Bayesian RNA secondary structure prediction and sampling

Title:	Bayesian RNA secondary structure prediction and sampling
Speaker:	Mirela Andronescu

Abstracts	[1] A Bayesian statistical algorithm for RNA secondary structure prediction Ye Ding and Charles E. Lawrence Computers & Chemistry Volume 23, Issues 3-4 , 15 June 1999, Pages 387-400 A Bayesian approach for predicting RNA secondary structure that addresses the following three open issues is described: (1) the need for a representation of the full ensemble of probable structures; (2) the need to specify a fixed set of energy parameters; (3) the desire to make statistical inferences on all variables in the problem. It has recently been shown that Bayesian inference can be employed to relax or eliminate the need to specify the parameters of bioinformatics recursive algorithms and to give a statistical representation of the full ensemble of probable solutions with the incorporation of uncertainty in parameter values. In this paper, we make an initial exploration of these potential advantages of the Bayesian approach. We present a Bayesian algorithm that is based on stacking energy rules but relaxes the need to specify the parameters. The algorithm returns the exact posterior distribution of the number of destabilizing loops, stacking energy matrices, and secondary structures. The algorithm generates statistically representative structures from the full ensemble of probable secondary structures in exact proportion to the posterior probabilities. Once the forward recursions for the algorithm are completed, the backward recursive sampling executes in O(n) time, providing a very efficient approach for generating representative structures.
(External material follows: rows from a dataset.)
-- pv_equiv track=rewrite | github.com/lbadams2/cs412 | hw_bonus/contiguous_apriori.py | has_infrequent_subset
-- ===== SOURCE A (Python) =====
-- import itertools
--
-- def has_infrequent_subset(candidate_itemset, freq_tuples, k):
--     k_minus = k - 1
--     ## Don't get all subsets, has to be adjacent
--     if k_minus == 1:
--         for subset in itertools.combinations(candidate_itemset, k_minus):
--             if subset not in freq_tuples:
--                 return True
--     else:
--         for i, j in itertools.combinations(range(len(candidate_itemset) + 1), 2):
--              if j - i == k_minus and candidate_itemset[i:j] not in freq_tuples:
--                 return True
--     return False
-- ===== SOURCE B (Python) =====
-- def has_infrequent_subset(candidate_itemset, freq_tuples, k):
--     w = k - 1
--     if w < 1:
--         return False
--     return any(candidate_itemset[i:i + w] not in freq_tuples
--                for i in range(len(candidate_itemset) - w + 1))
-- ===== Notes on version B (the rewrite author's own statement) =====
-- stated objective: simpler
-- what changed: B slides directly over the contiguous windows of length k-1 in one uniform branch, instead of A's enumeration of all index pairs (i, j) filtered by j - i == k-1 plus a separate itertools.combinations branch for k == 2; measured ~1.3x faster at the largest timed size, below the 1.5x bar, so no speed is claimed.
import Mathlib
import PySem

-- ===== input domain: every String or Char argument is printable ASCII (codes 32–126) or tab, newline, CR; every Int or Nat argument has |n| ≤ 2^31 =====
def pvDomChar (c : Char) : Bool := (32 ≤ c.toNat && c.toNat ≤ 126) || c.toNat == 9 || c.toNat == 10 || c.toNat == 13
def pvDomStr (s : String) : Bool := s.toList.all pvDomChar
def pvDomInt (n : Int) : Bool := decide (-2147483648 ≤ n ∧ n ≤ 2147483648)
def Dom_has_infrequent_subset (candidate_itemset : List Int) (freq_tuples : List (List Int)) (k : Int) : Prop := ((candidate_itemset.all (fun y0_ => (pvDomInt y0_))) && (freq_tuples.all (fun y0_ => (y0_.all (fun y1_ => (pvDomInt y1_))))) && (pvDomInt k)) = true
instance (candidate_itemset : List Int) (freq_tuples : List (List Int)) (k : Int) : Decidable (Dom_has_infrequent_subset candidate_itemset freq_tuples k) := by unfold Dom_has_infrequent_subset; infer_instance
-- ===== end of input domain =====

-- B replaces A's index-pair enumeration (and its separate k == 2 combinations branch)
-- by a single direct sliding window over the contiguous (k-1)-subsets: simpler, one uniform branch.


-- ===== PORT A =====
-- itertools.combinations(range(n), 2) in order: all pairs (i, j) with i < j < n
def pvPairs (n : Int) : List (Int × Int) :=
  (PySem.List.pyRange 0 n 1).flatMap (fun i =>
    (PySem.List.pyRange (i + 1) n 1).map (fun j => (i, j)))

def has_infrequent_subset (candidate_itemset : List Int) (freq_tuples : List (List Int)) (k : Int) : Bool :=
  let k_minus := k - 1
  if k_minus = 1 then
    -- itertools.combinations(c, 1): the 1-tuples (x,) in element order; membership in the set
    candidate_itemset.any (fun subset => !(freq_tuples.contains [subset]))
  else
    (pvPairs ((candidate_itemset.length : Int) + 1)).any (fun p =>
      decide (p.2 - p.1 = k_minus) &&
      !(freq_tuples.contains (PySem.List.slice candidate_itemset (some p.1) (some p.2))))

-- ===== PORT B =====
def has_infrequent_subset_alt (candidate_itemset : List Int) (freq_tuples : List (List Int)) (k : Int) : Bool :=
  let w := k - 1
  if w < 1 then false
  else
    (PySem.List.pyRange 0 ((candidate_itemset.length : Int) - w + 1) 1).any (fun i =>
      !(freq_tuples.contains (PySem.List.slice candidate_itemset (some i) (some (i + w)))))

-- ===== PRECONDITION & SPEC =====
def Spec_has_infrequent_subset (candidate_itemset : List Int) (freq_tuples : List (List Int)) (k : Int) (out : Bool) : Prop := out = has_infrequent_subset_alt candidate_itemset freq_tuples k
instance (candidate_itemset : List Int) (freq_tuples : List (List Int)) (k : Int) (out : Bool) : Decidable (Spec_has_infrequent_subset candidate_itemset freq_tuples k out) := by unfold Spec_has_infrequent_subset; infer_instance

-- ===== CLAIM (what is proved, stated in full; the proofs are below) =====
def Claim_equal_has_infrequent_subset : Prop := ∀ (candidate_itemset : List Int) (freq_tuples : List (List Int)) (k : Int), Dom_has_infrequent_subset candidate_itemset freq_tuples k → Spec_has_infrequent_subset candidate_itemset freq_tuples k (has_infrequent_subset candidate_itemset freq_tuples k)

-- ===== LEMMAS AND PROOFS =====

theorem mem_pvPairs (n : Int) (p : Int × Int) :
    p ∈ pvPairs n ↔ 0 ≤ p.1 ∧ p.1 < p.2 ∧ p.2 < n := by
  obtain ⟨i, j⟩ := p
  simp [pvPairs, List.mem_flatMap, PySem.List.mem_pyRange_one]
  omega

theorem slice_one (c : List Int) (n : ℕ) (h : n < c.length) :
    PySem.List.slice c (some (n : Int)) (some ((n : Int) + 1)) = [c.get ⟨n, h⟩] := by
  have h1 : ((n : Int) + 1) = ((n + 1 : ℕ) : Int) := by push_cast; ring
  rw [h1, PySem.List.slice_natCast]
  have h2 : n + 1 - n = 1 := by omega
  rw [h2]
  exact List.take_one_drop_eq_of_lt_length h

-- A's else-branch equals B whenever k - 1 ≠ 1 is irrelevant: it equals B for every k
theorem else_eq_alt (c : List Int) (ft : List (List Int)) (k : Int) :
    ((pvPairs ((c.length : Int) + 1)).any (fun p =>
      decide (p.2 - p.1 = k - 1) &&
      !(ft.contains (PySem.List.slice c (some p.1) (some p.2)))))
    = has_infrequent_subset_alt c ft k := by
  rw [Bool.eq_iff_iff]
  unfold has_infrequent_subset_alt
  simp only []
  by_cases hw : k - 1 < 1
  · rw [if_pos hw]
    simp only [List.any_eq_true, mem_pvPairs, Bool.and_eq_true, decide_eq_true_eq]
    constructor
    · rintro ⟨p, ⟨_, hlt, _⟩, hdiff, _⟩; omega
    · intro h; exact absurd h (by simp)
  · rw [if_neg hw]
    simp only [List.any_eq_true, mem_pvPairs, PySem.List.mem_pyRange_one,
      Bool.and_eq_true, decide_eq_true_eq, Bool.not_eq_true']
    constructor
    · rintro ⟨⟨i, j⟩, ⟨h0, hij, hjn⟩, hdiff, hnot⟩
      refine ⟨i, ⟨h0, by omega⟩, ?_⟩
      have : i + (k - 1) = j := by omega
      rw [this]; exact hnot
    · rintro ⟨i, ⟨h0, hi⟩, hnot⟩
      exact ⟨(i, i + (k - 1)), ⟨h0, by omega, by omega⟩, by omega, hnot⟩

-- ===== VERDICT (by name: the statement is the Claim_ definition above) =====
theorem has_infrequent_subset_spec : Claim_equal_has_infrequent_subset := by
  intro c ft k _
  unfold Spec_has_infrequent_subset
  unfold has_infrequent_subset
  simp only []
  by_cases hk : k - 1 = 1
  · -- k = 2: A's combinations(c, 1) branch is the length-1 sliding window
    rw [if_pos hk]
    unfold has_infrequent_subset_alt
    simp only []
    rw [if_neg (show ¬ (k - 1 < 1) by omega)]
    simp only [hk]
    rw [Bool.eq_iff_iff]
    simp only [List.any_eq_true, Bool.not_eq_true', PySem.List.mem_pyRange_one]
    constructor
    · rintro ⟨y, hy, hmem⟩
      obtain ⟨n, hn, hcn⟩ := List.mem_iff_getElem.mp hy
      refine ⟨(n : Int), ⟨by positivity, by omega⟩, ?_⟩
      rw [slice_one _ n hn]
      rw [show c.get ⟨n, hn⟩ = y from hcn]
      exact hmem
    · rintro ⟨i, ⟨h0, hi⟩, hcon⟩
      have hi' : i.toNat < c.length := by omega
      have hicast : ((i.toNat : ℕ) : Int) = i := by omega
      rw [← hicast, slice_one _ i.toNat hi'] at hcon
      exact ⟨c.get ⟨i.toNat, hi'⟩, List.get_mem c ⟨i.toNat, hi'⟩, hcon⟩
  · rw [if_neg hk]
    exact else_eq_alt c ft k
We demonstrate the utility of the Bayesian approach with several tRNA sequences. The potential of the approach for predicting RNA secondary structures and presenting alternative structures is illustrated with applications to the Escherichia coli tRNAAla sequence and the Xenopus laevis oocyte 5S rRNA sequence.
	[2] A statistical sampling algorithm for RNA secondary structure prediction Ye Ding and Charles E. Lawrence Nucleic Acids Research, 2003, Vol. 31, No. 24 7280-7301 An RNA molecule, particularly a long-chain mRNA, may exist as a population of structures. Further more, multiple structures have been demonstrated to play important functional roles. Thus, a representation of the ensemble of probable structures is of interest. We present a statistical algorithm to sample rigorously and exactly from the Boltzmann ensemble of secondary structures. The forward step of the algorithm computes the equilibrium partition functions of RNA secondary structures with recent thermodynamic parameters. Using conditional probabilities computed with the partition functions in a recursive sampling process, the backward step of the algorithm quickly generates a statistically representative sample of structures. With cubic run time for the forward step, quadratic run time in the worst case for the sampling step, and quadratic storage, the algorithm is efficient for broad applicability. We demonstrate that, by classifying sampled structures, the algorithm enables a statistical delineation and representation of the Boltzmann ensemble. Applications of the algorithm show that alternative biological structures are revealed through sampling. Statistical sampling provides a means to estimate the probability of any structural motif, with or without constraints. For example, the algorithm enables probability profiling of single-stranded regions in RNA secondary structure. Probability profiling for specific loop types is also illustrated. By overlaying probability profiles, a mutual accessibility plot can be displayed for predicting RNA:RNA interactions. Boltzmann probability-weighted density of states and free energy distributions of sampled structures can be readily computed. We show that a sample of moderate size from the ensemble of an enormous number of possible structures is sufficient to guarantee statistical reproducibility in the estimates of typical sampling statistics. Our applications suggest that the sampling algorithm may be well suited to prediction of mRNA structure and target accessibility. The algorithm is applicable to the rational design of small interfering RNAs (siRNAs), antisense oligonucleotides, and trans-cleaving ribozymes in gene knock-down studies.